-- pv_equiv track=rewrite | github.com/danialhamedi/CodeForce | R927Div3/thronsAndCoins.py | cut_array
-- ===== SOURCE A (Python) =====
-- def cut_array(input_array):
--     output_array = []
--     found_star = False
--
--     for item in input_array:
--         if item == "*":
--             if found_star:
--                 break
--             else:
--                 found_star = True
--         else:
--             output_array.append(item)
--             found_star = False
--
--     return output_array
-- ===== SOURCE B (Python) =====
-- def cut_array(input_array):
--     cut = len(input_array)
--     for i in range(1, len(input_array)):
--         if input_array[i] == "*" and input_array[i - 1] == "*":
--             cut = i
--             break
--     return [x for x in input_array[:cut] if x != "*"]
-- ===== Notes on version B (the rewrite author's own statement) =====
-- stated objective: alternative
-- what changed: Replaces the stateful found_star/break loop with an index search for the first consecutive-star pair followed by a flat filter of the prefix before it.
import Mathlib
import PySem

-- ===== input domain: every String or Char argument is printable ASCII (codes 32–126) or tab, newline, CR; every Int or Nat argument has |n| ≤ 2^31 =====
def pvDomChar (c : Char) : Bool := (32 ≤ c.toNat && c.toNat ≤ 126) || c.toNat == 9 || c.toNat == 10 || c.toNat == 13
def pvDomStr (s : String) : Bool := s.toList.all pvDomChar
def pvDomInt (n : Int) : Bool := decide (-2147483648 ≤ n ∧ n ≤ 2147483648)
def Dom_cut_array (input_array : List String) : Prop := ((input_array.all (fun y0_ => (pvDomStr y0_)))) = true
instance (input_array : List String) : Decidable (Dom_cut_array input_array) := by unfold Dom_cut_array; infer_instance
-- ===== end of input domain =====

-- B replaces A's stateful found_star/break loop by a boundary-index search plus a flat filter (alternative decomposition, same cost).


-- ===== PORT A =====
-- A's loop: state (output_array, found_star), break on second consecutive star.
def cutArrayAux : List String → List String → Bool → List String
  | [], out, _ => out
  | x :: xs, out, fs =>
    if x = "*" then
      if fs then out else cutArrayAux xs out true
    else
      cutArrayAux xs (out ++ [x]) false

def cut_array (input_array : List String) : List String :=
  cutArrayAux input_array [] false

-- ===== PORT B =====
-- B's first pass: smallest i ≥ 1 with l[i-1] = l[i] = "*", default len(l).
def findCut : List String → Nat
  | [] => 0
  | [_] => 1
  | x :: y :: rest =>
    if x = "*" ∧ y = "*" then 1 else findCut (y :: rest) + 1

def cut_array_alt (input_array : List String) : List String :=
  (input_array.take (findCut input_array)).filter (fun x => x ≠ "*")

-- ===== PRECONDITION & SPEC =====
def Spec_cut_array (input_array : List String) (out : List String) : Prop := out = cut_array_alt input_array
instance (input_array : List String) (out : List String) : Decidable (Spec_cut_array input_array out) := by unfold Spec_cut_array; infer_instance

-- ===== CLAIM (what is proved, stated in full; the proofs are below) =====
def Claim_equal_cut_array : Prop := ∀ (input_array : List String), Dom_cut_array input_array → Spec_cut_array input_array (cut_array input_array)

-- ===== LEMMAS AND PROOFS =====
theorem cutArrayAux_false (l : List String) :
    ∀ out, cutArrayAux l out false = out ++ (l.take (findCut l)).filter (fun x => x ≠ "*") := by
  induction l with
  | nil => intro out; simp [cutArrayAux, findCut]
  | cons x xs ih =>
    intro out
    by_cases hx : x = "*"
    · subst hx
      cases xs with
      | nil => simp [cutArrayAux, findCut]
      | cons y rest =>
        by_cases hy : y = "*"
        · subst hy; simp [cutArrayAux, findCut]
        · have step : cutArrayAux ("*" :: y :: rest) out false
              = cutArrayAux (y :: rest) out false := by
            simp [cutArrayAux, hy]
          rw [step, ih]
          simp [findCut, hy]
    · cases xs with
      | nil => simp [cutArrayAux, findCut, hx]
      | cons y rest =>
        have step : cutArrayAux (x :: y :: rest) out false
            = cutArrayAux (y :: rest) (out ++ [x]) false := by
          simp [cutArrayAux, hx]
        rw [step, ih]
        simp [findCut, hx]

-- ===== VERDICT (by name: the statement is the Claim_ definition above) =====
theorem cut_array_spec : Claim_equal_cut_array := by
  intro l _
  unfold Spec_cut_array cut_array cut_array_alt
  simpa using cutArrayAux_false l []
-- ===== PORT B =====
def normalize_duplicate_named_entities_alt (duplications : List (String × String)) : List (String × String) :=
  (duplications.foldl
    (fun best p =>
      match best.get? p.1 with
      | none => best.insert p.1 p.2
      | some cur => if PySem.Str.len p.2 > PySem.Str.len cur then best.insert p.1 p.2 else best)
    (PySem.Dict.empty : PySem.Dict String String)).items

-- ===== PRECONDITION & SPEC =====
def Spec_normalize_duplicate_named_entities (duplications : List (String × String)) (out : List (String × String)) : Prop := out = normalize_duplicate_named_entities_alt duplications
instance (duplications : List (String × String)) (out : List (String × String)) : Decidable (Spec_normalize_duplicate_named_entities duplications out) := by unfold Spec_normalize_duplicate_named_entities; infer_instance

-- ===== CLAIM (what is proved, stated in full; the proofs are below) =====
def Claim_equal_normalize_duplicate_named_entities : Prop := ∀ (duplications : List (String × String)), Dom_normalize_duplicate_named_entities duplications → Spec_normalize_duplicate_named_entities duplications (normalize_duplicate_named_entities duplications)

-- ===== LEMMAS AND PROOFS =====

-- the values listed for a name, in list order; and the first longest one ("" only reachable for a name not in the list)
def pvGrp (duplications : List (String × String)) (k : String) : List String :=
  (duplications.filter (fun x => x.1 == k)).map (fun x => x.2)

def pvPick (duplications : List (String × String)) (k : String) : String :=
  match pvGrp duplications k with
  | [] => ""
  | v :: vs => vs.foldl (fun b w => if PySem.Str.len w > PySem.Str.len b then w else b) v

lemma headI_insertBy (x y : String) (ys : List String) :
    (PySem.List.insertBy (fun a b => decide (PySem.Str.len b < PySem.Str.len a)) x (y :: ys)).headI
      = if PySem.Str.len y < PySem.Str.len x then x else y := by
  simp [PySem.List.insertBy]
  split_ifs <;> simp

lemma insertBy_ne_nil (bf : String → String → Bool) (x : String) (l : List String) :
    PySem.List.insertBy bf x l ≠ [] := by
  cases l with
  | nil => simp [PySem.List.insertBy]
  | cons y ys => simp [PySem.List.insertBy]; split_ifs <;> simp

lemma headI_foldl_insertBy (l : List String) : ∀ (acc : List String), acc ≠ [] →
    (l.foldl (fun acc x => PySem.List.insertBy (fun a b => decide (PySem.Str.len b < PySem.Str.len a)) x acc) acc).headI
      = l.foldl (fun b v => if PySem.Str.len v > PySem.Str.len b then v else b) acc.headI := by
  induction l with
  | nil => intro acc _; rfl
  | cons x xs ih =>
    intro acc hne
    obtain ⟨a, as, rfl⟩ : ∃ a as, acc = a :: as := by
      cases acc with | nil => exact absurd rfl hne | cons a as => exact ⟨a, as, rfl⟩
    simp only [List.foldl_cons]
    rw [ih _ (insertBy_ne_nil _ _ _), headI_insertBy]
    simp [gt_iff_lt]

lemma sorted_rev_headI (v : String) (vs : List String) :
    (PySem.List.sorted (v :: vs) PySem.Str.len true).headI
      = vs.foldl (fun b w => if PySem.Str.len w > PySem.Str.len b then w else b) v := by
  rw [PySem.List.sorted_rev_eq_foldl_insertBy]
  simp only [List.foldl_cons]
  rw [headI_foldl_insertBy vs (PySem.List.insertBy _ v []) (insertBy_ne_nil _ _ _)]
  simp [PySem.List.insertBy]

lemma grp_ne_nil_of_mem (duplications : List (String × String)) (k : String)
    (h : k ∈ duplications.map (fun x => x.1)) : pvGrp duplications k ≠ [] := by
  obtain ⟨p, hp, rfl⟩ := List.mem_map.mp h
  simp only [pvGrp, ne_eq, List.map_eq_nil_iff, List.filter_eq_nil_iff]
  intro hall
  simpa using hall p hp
--
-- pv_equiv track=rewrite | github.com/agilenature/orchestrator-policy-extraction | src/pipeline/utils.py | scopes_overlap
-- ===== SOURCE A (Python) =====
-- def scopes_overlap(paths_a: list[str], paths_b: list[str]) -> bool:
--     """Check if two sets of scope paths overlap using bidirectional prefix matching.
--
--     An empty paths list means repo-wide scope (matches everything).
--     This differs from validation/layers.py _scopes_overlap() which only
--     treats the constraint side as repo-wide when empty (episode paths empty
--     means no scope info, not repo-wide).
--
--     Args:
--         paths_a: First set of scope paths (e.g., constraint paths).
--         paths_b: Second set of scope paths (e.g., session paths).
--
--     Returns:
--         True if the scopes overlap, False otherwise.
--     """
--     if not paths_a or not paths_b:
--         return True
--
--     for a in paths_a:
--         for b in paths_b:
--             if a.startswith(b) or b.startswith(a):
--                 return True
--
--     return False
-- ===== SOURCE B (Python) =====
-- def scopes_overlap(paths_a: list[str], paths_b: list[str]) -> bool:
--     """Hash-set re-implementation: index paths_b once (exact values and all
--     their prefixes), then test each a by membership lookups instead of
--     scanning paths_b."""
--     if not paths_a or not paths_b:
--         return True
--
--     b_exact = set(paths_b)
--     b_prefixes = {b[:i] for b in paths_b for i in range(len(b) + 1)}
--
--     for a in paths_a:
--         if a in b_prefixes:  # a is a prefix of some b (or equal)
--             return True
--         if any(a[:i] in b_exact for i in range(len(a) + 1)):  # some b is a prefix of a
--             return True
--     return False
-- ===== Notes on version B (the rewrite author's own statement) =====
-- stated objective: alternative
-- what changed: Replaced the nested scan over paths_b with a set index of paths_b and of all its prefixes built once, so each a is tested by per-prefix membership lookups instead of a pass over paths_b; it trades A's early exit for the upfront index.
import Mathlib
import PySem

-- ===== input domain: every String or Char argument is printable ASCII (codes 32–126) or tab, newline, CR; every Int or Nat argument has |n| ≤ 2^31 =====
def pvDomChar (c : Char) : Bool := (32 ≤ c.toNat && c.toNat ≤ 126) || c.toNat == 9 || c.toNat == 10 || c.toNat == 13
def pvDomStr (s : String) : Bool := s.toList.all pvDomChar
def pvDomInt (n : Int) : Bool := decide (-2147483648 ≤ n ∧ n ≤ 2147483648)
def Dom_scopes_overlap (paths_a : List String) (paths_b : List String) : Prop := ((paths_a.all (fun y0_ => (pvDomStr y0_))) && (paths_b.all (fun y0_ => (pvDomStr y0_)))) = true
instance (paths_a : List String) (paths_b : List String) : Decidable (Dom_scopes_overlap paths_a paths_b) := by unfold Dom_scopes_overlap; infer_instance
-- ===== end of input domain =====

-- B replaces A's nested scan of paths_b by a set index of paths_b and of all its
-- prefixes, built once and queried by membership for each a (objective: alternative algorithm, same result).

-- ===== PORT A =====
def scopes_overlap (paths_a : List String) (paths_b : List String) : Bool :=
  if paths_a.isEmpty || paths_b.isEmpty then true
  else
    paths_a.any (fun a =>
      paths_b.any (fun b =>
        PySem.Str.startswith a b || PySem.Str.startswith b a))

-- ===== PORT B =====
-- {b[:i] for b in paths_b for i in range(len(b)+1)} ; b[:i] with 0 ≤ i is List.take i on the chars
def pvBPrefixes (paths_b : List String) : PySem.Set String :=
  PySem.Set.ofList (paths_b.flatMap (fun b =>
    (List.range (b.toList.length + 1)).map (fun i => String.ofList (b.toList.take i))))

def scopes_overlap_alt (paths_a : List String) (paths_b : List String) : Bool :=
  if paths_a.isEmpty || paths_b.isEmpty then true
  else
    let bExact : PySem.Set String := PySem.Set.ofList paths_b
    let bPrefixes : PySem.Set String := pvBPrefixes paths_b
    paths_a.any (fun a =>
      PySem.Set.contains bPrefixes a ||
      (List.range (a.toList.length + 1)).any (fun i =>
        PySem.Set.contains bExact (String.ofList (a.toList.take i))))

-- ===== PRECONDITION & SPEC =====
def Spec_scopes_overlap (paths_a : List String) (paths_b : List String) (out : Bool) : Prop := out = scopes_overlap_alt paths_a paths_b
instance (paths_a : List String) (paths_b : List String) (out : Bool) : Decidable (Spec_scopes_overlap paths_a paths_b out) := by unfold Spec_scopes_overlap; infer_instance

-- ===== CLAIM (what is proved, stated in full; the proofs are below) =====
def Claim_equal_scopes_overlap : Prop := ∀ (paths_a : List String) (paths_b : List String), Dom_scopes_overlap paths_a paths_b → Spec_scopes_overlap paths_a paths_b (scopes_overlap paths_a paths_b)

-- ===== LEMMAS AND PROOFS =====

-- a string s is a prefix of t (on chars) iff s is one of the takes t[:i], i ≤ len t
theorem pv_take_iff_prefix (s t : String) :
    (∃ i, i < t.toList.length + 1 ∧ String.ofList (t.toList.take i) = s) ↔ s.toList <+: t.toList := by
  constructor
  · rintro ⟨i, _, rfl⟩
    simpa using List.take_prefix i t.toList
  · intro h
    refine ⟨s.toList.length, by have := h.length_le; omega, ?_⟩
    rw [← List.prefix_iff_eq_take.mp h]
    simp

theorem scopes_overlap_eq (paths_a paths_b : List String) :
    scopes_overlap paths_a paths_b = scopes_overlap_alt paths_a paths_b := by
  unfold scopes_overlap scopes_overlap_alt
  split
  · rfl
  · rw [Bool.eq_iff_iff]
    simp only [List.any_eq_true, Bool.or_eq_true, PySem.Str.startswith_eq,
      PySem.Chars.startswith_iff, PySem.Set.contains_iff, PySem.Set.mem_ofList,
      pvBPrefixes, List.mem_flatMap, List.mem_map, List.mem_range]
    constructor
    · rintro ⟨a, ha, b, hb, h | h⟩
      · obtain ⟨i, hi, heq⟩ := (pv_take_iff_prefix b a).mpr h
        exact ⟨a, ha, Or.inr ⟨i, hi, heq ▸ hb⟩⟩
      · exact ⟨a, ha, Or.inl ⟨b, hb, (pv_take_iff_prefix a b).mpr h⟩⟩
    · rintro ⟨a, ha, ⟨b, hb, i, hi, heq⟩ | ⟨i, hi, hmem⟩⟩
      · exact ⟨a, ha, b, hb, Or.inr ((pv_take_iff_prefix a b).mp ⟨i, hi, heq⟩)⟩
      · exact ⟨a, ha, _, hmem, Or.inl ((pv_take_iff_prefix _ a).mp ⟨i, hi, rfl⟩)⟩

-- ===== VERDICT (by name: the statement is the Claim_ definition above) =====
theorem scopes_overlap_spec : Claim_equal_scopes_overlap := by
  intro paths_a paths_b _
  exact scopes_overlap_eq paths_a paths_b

**EXERCISE AIM**
If a line of the records above holds the word "github", show it.

**RESPONSE**
-- pv_equiv track=rewrite | github.com/danialhamedi/CodeForce | R927Div3/thronsAndCoins.py | cut_array
-- pv_equiv track=rewrite | github.com/agilenature/orchestrator-policy-extraction | src/pipeline/utils.py | scopes_overlap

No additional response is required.